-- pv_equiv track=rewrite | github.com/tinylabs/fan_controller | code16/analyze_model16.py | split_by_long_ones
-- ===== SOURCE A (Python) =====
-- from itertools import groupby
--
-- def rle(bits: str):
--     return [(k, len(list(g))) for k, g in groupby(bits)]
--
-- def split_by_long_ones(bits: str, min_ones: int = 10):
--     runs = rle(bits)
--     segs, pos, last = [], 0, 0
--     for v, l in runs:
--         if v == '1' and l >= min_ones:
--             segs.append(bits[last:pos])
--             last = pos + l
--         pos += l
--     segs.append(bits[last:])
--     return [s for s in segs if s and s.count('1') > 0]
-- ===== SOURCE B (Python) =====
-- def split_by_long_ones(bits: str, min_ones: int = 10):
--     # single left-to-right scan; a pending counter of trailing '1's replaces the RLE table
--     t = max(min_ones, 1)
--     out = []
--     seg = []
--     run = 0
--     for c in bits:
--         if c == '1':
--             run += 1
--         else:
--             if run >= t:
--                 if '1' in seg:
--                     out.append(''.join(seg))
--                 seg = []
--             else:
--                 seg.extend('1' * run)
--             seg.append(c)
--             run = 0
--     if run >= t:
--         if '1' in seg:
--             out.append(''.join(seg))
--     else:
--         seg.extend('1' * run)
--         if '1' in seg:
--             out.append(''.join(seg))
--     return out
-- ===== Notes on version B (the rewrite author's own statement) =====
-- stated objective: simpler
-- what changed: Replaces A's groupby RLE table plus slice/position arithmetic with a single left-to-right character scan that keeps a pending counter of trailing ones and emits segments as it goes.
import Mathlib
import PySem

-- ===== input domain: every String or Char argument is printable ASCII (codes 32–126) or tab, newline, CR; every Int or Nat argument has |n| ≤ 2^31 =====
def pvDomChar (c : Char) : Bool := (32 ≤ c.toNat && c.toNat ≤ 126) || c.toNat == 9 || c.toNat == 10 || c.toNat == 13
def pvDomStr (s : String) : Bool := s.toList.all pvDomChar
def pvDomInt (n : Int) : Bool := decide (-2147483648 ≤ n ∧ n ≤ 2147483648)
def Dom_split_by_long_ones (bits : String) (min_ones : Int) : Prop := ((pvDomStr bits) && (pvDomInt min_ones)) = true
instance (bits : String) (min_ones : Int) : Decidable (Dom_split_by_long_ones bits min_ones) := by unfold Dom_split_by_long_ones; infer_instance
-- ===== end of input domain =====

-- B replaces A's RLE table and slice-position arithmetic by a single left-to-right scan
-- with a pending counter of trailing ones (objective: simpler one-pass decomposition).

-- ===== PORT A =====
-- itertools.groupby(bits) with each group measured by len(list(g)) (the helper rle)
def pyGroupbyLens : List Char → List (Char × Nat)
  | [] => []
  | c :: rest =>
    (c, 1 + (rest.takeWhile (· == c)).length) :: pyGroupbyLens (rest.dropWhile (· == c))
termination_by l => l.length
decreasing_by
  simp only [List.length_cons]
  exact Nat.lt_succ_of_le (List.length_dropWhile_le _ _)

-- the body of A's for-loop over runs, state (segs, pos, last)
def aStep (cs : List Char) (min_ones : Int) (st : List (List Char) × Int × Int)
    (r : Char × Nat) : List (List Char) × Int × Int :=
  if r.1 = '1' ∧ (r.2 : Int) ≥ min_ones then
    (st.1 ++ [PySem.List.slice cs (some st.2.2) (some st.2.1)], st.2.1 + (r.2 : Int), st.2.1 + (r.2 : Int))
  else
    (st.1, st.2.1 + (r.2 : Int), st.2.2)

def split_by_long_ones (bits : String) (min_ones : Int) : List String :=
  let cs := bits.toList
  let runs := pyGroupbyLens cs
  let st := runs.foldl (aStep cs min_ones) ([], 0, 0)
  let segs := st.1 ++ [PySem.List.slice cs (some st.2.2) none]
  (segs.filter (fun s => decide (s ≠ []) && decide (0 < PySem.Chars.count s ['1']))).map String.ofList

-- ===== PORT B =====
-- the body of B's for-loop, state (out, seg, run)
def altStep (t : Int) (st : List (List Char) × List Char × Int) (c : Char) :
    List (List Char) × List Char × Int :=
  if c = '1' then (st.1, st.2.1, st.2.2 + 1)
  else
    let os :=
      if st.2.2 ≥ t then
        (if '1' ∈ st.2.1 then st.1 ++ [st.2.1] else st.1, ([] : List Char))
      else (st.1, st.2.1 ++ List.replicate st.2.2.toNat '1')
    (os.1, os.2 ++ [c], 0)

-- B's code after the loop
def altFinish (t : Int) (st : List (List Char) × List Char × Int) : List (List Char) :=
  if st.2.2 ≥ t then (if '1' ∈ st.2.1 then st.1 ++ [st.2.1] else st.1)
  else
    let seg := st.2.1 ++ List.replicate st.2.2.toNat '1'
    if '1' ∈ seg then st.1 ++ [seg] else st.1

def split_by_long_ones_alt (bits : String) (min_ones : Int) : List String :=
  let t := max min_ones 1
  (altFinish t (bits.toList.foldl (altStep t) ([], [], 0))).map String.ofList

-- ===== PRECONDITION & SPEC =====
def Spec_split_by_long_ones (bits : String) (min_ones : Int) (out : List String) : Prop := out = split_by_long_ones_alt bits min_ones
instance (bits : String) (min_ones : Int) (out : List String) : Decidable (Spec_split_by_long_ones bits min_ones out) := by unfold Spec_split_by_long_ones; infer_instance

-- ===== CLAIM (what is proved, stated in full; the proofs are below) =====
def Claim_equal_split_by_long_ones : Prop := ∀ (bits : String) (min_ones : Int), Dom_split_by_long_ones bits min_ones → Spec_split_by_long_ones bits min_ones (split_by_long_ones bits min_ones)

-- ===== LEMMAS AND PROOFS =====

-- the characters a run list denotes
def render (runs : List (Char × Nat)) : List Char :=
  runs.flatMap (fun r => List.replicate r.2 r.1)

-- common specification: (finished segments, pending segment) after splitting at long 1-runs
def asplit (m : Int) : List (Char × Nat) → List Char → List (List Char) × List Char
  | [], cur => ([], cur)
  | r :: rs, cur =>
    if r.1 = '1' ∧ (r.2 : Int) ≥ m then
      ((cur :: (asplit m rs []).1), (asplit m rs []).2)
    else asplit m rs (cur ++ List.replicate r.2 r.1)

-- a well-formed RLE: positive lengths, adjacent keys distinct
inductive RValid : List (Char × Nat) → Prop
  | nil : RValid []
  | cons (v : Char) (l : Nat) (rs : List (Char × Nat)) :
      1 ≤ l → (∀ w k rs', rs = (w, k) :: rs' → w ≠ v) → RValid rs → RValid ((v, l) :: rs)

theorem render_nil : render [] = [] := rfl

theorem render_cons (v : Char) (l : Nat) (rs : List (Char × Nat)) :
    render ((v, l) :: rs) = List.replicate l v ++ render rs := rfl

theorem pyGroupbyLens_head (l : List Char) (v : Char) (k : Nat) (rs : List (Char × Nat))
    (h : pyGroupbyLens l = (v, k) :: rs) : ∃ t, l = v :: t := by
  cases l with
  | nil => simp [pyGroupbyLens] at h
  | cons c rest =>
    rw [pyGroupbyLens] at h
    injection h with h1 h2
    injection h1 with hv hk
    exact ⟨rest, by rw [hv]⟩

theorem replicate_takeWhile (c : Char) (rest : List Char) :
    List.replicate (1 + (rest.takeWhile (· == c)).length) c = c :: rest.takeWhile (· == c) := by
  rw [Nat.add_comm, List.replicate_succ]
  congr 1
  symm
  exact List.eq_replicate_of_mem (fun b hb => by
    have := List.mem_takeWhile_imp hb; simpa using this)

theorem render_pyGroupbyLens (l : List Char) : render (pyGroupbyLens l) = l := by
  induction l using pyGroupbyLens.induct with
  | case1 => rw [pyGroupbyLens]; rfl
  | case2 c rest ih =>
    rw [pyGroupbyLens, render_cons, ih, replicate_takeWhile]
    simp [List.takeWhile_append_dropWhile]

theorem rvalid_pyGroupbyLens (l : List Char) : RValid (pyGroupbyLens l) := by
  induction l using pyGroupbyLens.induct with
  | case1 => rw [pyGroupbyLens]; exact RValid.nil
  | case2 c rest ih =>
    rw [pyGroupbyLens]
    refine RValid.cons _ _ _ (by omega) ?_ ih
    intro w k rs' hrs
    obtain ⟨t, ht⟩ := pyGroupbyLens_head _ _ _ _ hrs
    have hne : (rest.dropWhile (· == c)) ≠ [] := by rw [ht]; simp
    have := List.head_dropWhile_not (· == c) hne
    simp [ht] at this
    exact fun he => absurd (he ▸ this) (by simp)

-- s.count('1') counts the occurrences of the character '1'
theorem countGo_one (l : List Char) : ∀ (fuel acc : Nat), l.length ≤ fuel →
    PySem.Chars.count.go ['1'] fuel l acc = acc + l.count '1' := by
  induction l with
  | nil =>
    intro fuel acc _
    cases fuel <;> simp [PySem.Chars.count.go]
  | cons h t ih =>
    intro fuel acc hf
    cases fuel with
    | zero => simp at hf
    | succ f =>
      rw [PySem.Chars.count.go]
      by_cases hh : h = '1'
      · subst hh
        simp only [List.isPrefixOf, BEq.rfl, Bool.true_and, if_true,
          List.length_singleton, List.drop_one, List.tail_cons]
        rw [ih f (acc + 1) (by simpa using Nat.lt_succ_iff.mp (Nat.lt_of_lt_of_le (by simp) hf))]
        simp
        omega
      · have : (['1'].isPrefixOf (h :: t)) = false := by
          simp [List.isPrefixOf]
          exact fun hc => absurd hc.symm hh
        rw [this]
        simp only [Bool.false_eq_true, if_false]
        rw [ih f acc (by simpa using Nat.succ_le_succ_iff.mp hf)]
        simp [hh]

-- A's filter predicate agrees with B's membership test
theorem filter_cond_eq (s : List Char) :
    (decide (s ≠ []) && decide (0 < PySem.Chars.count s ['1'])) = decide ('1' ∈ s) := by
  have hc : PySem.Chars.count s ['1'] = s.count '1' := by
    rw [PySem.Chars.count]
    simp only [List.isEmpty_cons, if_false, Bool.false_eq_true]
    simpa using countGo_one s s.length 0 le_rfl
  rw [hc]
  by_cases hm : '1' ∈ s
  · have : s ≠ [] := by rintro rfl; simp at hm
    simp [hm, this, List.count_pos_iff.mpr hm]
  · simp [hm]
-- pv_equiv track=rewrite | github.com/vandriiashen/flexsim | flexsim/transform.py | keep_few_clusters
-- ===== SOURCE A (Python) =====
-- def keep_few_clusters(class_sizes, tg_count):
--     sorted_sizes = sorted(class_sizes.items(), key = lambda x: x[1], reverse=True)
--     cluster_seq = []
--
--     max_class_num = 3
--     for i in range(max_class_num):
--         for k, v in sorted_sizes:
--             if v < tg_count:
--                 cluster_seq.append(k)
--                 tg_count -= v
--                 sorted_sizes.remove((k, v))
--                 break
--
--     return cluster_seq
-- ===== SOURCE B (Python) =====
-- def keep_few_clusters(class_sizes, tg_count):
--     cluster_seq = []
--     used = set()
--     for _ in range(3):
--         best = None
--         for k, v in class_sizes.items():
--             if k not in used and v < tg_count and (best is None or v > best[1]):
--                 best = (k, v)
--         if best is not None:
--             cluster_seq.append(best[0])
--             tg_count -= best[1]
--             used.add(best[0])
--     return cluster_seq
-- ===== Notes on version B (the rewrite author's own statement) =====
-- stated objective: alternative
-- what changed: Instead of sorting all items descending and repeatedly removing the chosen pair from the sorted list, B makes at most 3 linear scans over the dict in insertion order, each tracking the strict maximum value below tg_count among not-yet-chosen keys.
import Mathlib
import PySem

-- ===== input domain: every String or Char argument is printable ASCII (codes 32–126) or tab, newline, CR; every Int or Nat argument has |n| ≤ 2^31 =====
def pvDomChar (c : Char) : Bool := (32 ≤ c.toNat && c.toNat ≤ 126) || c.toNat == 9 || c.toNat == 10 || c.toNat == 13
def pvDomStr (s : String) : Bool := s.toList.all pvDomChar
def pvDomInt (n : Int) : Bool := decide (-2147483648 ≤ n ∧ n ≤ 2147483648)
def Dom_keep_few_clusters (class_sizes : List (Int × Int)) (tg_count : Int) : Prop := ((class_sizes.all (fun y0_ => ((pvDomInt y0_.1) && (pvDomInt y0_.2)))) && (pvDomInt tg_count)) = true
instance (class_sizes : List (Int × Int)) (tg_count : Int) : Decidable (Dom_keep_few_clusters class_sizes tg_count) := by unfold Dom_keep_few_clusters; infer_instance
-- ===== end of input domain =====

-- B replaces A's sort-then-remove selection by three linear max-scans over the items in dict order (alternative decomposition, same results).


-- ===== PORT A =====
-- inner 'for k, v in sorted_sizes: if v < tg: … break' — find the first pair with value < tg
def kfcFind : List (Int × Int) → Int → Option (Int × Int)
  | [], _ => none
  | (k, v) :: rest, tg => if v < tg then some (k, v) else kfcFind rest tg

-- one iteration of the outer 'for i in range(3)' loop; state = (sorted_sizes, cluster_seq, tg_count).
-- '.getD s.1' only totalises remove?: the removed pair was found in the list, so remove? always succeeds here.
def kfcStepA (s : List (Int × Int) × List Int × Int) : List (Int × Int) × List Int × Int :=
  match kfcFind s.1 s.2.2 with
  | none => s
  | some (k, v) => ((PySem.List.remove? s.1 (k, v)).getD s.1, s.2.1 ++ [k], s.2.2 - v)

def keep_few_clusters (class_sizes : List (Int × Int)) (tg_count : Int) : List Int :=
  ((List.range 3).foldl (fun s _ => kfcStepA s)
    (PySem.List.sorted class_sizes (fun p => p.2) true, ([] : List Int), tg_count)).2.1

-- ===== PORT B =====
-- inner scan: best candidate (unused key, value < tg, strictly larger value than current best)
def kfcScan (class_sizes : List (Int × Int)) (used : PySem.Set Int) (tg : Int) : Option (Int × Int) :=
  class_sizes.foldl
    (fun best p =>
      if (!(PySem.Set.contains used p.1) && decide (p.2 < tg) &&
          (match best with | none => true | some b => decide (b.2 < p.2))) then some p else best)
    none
* * *
_YOUR GOAL_
Nothing but a number belongs in the answer: the number of lines above that contain "exact".

_COMPLETED TASK_
6